The trick, basically, is that each time we reach the next midpoint, which we know is a parent-to-be, we know that its left subtree is already finished. The other trick is that we are done with a node once it has two children and something pointing to it, even if all of the sub-trees aren't finished. Using this, we can get what I am pretty sure is a linear time solution, as each element is touched only 4 times at most. The problem is that this relies on being given a list that will form a truly balanced binary search tree. There are, in other words, some hidden constraints that may make this solution either much harder to apply, or impossible. For example, if you have an odd number of elements, or if there are a lot of non-unique values, this starts to produce a fairly silly tree.
Considerations:
Render the element unique.
Insert a dummy element at the end if the number of nodes is odd.
Sing longingly for a more naive implementation.
Use a deque to keep the roots of completed subtrees and the midpoints in, instead of mucking around with my second trick.

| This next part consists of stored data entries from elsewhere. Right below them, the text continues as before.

-- pv_equiv track=rewrite | github.com/dcaguiar/PaP | lab03/test.py | uniaolistas
-- ===== SOURCE A (Python) =====
-- def head(x):
--     return x[0]
--
-- def tail(x):
--     return x[1:]
--
-- def tamanhoLista(l1): # Q13
--     if (l1 == []):
--         return 0
--     else:
--         return 1 + tamanhoLista(tail(l1))
--
-- def pertenceLista(x,lista):
--     if (tamanhoLista(lista) == 0):
--         return False
--     elif (x == head(lista)):
--         return True
--     else:
--         return pertenceLista(x,tail(lista))
--
-- def uniaolistas(l1,l2):
--     if (l1 == [] and l2 == []):
--         return []
--     elif (l1 == []):
--         return uniaolistas(l2,[])
--     elif pertenceLista(head(l1),tail(l1)) or pertenceLista(head(l1),l2):
--         return uniaolistas(tail(l1),l2)
--     else:
--         return [head(l1)] + uniaolistas(tail(l1),l2)
-- ===== SOURCE B (Python) =====
-- def uniaolistas(l1, l2):
--     seen = set()
--     out = []
--     for x in reversed(l1 + l2):
--         if x not in seen:
--             seen.add(x)
--             out.append(x)
--     out.reverse()
--     return out
-- ===== Notes on version B (the rewrite author's own statement) =====
-- stated objective: faster
-- what changed: Replaces A's recursive union (which re-scans the rest of l1 and all of l2 with a recursive length-based membership test at every element, then recurses again to dedup l2) with a single right-to-left pass over l1+l2 that keeps a hash seen-set, emits unseen elements and reverses the result.
import Mathlib
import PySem

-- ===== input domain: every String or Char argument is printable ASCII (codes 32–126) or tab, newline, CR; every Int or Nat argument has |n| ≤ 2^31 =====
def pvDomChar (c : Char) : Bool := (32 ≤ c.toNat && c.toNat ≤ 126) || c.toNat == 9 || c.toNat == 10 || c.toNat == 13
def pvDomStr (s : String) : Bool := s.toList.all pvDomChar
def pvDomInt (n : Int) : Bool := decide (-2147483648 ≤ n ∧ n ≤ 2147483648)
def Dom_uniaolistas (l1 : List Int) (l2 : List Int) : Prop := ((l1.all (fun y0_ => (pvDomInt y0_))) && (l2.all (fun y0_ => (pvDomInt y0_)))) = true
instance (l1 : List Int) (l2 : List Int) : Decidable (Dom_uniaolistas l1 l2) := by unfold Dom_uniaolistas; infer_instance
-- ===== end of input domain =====

-- B replaces A's recursive O(n^3) union (membership via recursive scans, re-checked at every step)
-- with a single right-to-left pass over l1+l2 carrying a seen-set; objective: faster (asymptotic).

-- ===== PORT A =====
-- pertenceLista; its guard 'tamanhoLista lista == 0' (a recursive length) holds exactly on [],
-- transcribed as the [] match arm
def pvPertence (x : Int) : List Int → Bool
  | [] => false
  | h :: t => if x = h then true else pvPertence x t

def uniaolistas (l1 : List Int) (l2 : List Int) : List Int :=
  match l1, l2 with
  | [], [] => []
  | [], h2 :: t2 => uniaolistas (h2 :: t2) []
  | h :: t, l2 =>
      if pvPertence h t || pvPertence h l2 then uniaolistas t l2
      else h :: uniaolistas t l2
termination_by l1.length + 2 * l2.length
decreasing_by all_goals first | (simp; omega) | simp

-- ===== PORT B =====
-- loop body: if x not in seen: seen.add(x); out.append(x)
def pvStep (st : PySem.Set Int × List Int) (x : Int) : PySem.Set Int × List Int :=
  if PySem.Set.contains st.1 x then st else (PySem.Set.add st.1 x, st.2 ++ [x])

def uniaolistas_alt (l1 : List Int) (l2 : List Int) : List Int :=
  (((l1 ++ l2).reverse).foldl pvStep (PySem.Set.empty, [])).2.reverse

-- ===== PRECONDITION & SPEC =====
def Spec_uniaolistas (l1 : List Int) (l2 : List Int) (out : List Int) : Prop := out = uniaolistas_alt l1 l2
instance (l1 : List Int) (l2 : List Int) (out : List Int) : Decidable (Spec_uniaolistas l1 l2 out) := by unfold Spec_uniaolistas; infer_instance

-- ===== CLAIM (what is proved, stated in full; the proofs are below) =====
def Claim_equal_uniaolistas : Prop := ∀ (l1 : List Int) (l2 : List Int), Dom_uniaolistas l1 l2 → Spec_uniaolistas l1 l2 (uniaolistas l1 l2)

-- ===== LEMMAS AND PROOFS =====

-- keep-last-occurrence dedup: the common specification of both ports
def pvLD : List Int → List Int
  | [] => []
  | x :: t => if x ∈ t then pvLD t else x :: pvLD t

theorem pvPertence_iff (x : Int) (l : List Int) : pvPertence x l = true ↔ x ∈ l := by
  induction l with
  | nil => simp [pvPertence]
  | cons h t ih => by_cases hx : x = h <;> simp [pvPertence, hx, ih]

theorem uniaolistas_eq_pvLD (l1 l2 : List Int) : uniaolistas l1 l2 = pvLD (l1 ++ l2) := by
  fun_induction uniaolistas l1 l2 with
  | case1 => rfl
  | case2 h2 t2 ih => simpa using ih
  | case3 h t l2 hcond ih =>
      rcases Bool.or_eq_true_iff.mp hcond with hc | hc
      · simp [pvLD, List.mem_append, (pvPertence_iff h t).mp hc, ih]
      · simp [pvLD, List.mem_append, (pvPertence_iff h l2).mp hc, ih]
  | case4 h t l2 hcond ih =>
      have h1 : ¬ h ∈ t := fun hm => hcond (by simp [(pvPertence_iff h t).mpr hm])
      have h2 : ¬ h ∈ l2 := fun hm => hcond (by simp [(pvPertence_iff h l2).mpr hm])
      simp [pvLD, List.mem_append, h1, h2, ih]

theorem pvSeen_mem (l : List Int) (s : PySem.Set Int) (o : List Int) (x : Int) :
    x ∈ (l.foldl pvStep (s, o)).1 ↔ x ∈ s ∨ x ∈ l := by
  induction l generalizing s o with
  | nil => simp
  | cons h t ih =>
      rw [List.foldl_cons]
      by_cases hc : h ∈ s
      · have hstep : pvStep (s, o) h = (s, o) := by
          simp [pvStep, PySem.Set.contains, hc]
        rw [hstep, ih]
        simp only [List.mem_cons]
        by_cases hxh : x = h
        · subst hxh; tauto
        · tauto
      · have hstep : pvStep (s, o) h = (PySem.Set.add s h, o ++ [h]) := by
          simp [pvStep, PySem.Set.contains, hc]
        rw [hstep, ih]
        simp only [List.mem_cons, PySem.Set.mem_add]
        tauto

theorem pvFold_eq_pvLD (l : List Int) :
    (l.reverse.foldl pvStep (PySem.Set.empty, [])).2 = (pvLD l).reverse := by
  induction l with
  | nil => rfl
  | cons x t ih =>
      have hrev : (x :: t).reverse = t.reverse ++ [x] := by simp
      rw [hrev, List.foldl_append, List.foldl_cons, List.foldl_nil]
      have hmem : (x ∈ (t.reverse.foldl pvStep (PySem.Set.empty, [])).1) ↔ x ∈ t := by
        rw [pvSeen_mem]; simp [PySem.Set.empty]
      by_cases hx : x ∈ t
      · have hct : PySem.Set.contains (t.reverse.foldl pvStep (PySem.Set.empty, [])).1 x = true := by
          rw [PySem.Set.contains_iff]; exact hmem.mpr hx
        have hstep : pvStep (t.reverse.foldl pvStep (PySem.Set.empty, [])) x
            = t.reverse.foldl pvStep (PySem.Set.empty, []) := by
          simp only [pvStep, hct, if_true]
        rw [hstep, ih, pvLD, if_pos hx]
      · have hct : PySem.Set.contains (t.reverse.foldl pvStep (PySem.Set.empty, [])).1 x = false := by
          rw [Bool.eq_false_iff]
          intro h
          rw [PySem.Set.contains_iff] at h; exact hx (hmem.mp h)
        have hstep : pvStep (t.reverse.foldl pvStep (PySem.Set.empty, [])) x
            = (PySem.Set.add (t.reverse.foldl pvStep (PySem.Set.empty, [])).1 x,
               (t.reverse.foldl pvStep (PySem.Set.empty, [])).2 ++ [x]) := by
          simp only [pvStep, hct, Bool.false_eq_true, if_false]
        rw [hstep]
        simp only [ih, pvLD, if_neg hx, List.reverse_cons]
-- ===== VERDICT (by name: the statement is the Claim_ definition above) =====
theorem uniaolistas_spec : Claim_equal_uniaolistas := by
  intro l1 l2 _
  unfold Spec_uniaolistas uniaolistas_alt
  rw [pvFold_eq_pvLD, List.reverse_reverse, uniaolistas_eq_pvLD]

This is a python implementation:
def sll_to_bbst(sll, start, end):
"""Build a balanced binary search tree from sorted linked list.
This assumes that you have a class BinarySearchTree, with properties
'l_child' and 'r_child'.
Params:
sll: sorted linked list, any data structure with 'popleft()' method,
which removes and returns the leftmost element of the list. The
easiest thing to do is to use 'collections.deque' for the sorted
list.
start: int, start index, on initial call set to 0
end: int, on initial call should be set to len(sll)
Returns:
A balanced instance of BinarySearchTree
This is a python implementation of solution found here:
http://leetcode.com/2010/11/convert-sorted-list-to-balanced-binary.html
"""
if start >= end:
return None
middle = (start + end) // 2
l_child = sll_to_bbst(sll, start, middle)
root = BinarySearchTree(sll.popleft())
root.l_child = l_child
root.r_child = sll_to_bbst(sll, middle+1, end)
return root

Instead of the sorted linked list i was asked on a sorted array (doesn't matter though logically, but yes run-time varies) to create a BST of minimal height, following is the code i could get out:
typedef struct Node{
struct Node *left;
int info;
struct Node *right;
}Node_t;
Node_t* Bin(int low, int high) {
Node_t* node = NULL;
int mid = 0;
if(low <= high) {
mid = (low+high)/2;
node = CreateNode(a[mid]);
printf("DEBUG: creating node for %d\n", a[mid]);
if(node->left == NULL) {
node->left = Bin(low, mid-1);
}
if(node->right == NULL) {
node->right = Bin(mid+1, high);
}
return node;
}//if(low <=high)
else {
return NULL;
}
}//Bin(low,high)
Node_t* CreateNode(int info) {
Node_t* node = malloc(sizeof(Node_t));
memset(node, 0, sizeof(Node_t));
node->info = info;
node->left = NULL;
node->right = NULL;
return node;
}//CreateNode(info)
// call function for an array example: 6 7 8 9 10 11 12, it gets you desired
// result
Bin(0,6);
HTH Somebody..

This is the pseudo recursive algorithm that I will suggest.
createTree(treenode *root, linknode *start, linknode *end)
{
if(start == end or start = end->next)
{
return;
}
ptrsingle=start;
ptrdouble=start;
while(ptrdouble != end and ptrdouble->next !=end)
{
ptrsignle=ptrsingle->next;
ptrdouble=ptrdouble->next->next;
}
//ptrsignle will now be at the middle element.
treenode cur_node=Allocatememory;
cur_node->data = ptrsingle->data;
if(root = null)
{
root = cur_node;
}
else
{
if(cur_node->data (less than) root->data)
root->left=cur_node
else
root->right=cur_node
}
createTree(cur_node, start, ptrSingle);
createTree(cur_node, ptrSingle, End);
}
Root = null;
The inital call will be createtree(Root, list, null);
We are doing the recursive building of the tree, but without using the intermediate array.
To get to the middle element every time we are advancing two pointers, one by one element, other by two elements. By the time the second pointer is at the end, the first pointer will be at the middle.
The running time will be o(nlogn). The extra space will be o(logn). Not an efficient solution for a real situation where you can have R-B tree which guarantees nlogn insertion. But good enough for interview.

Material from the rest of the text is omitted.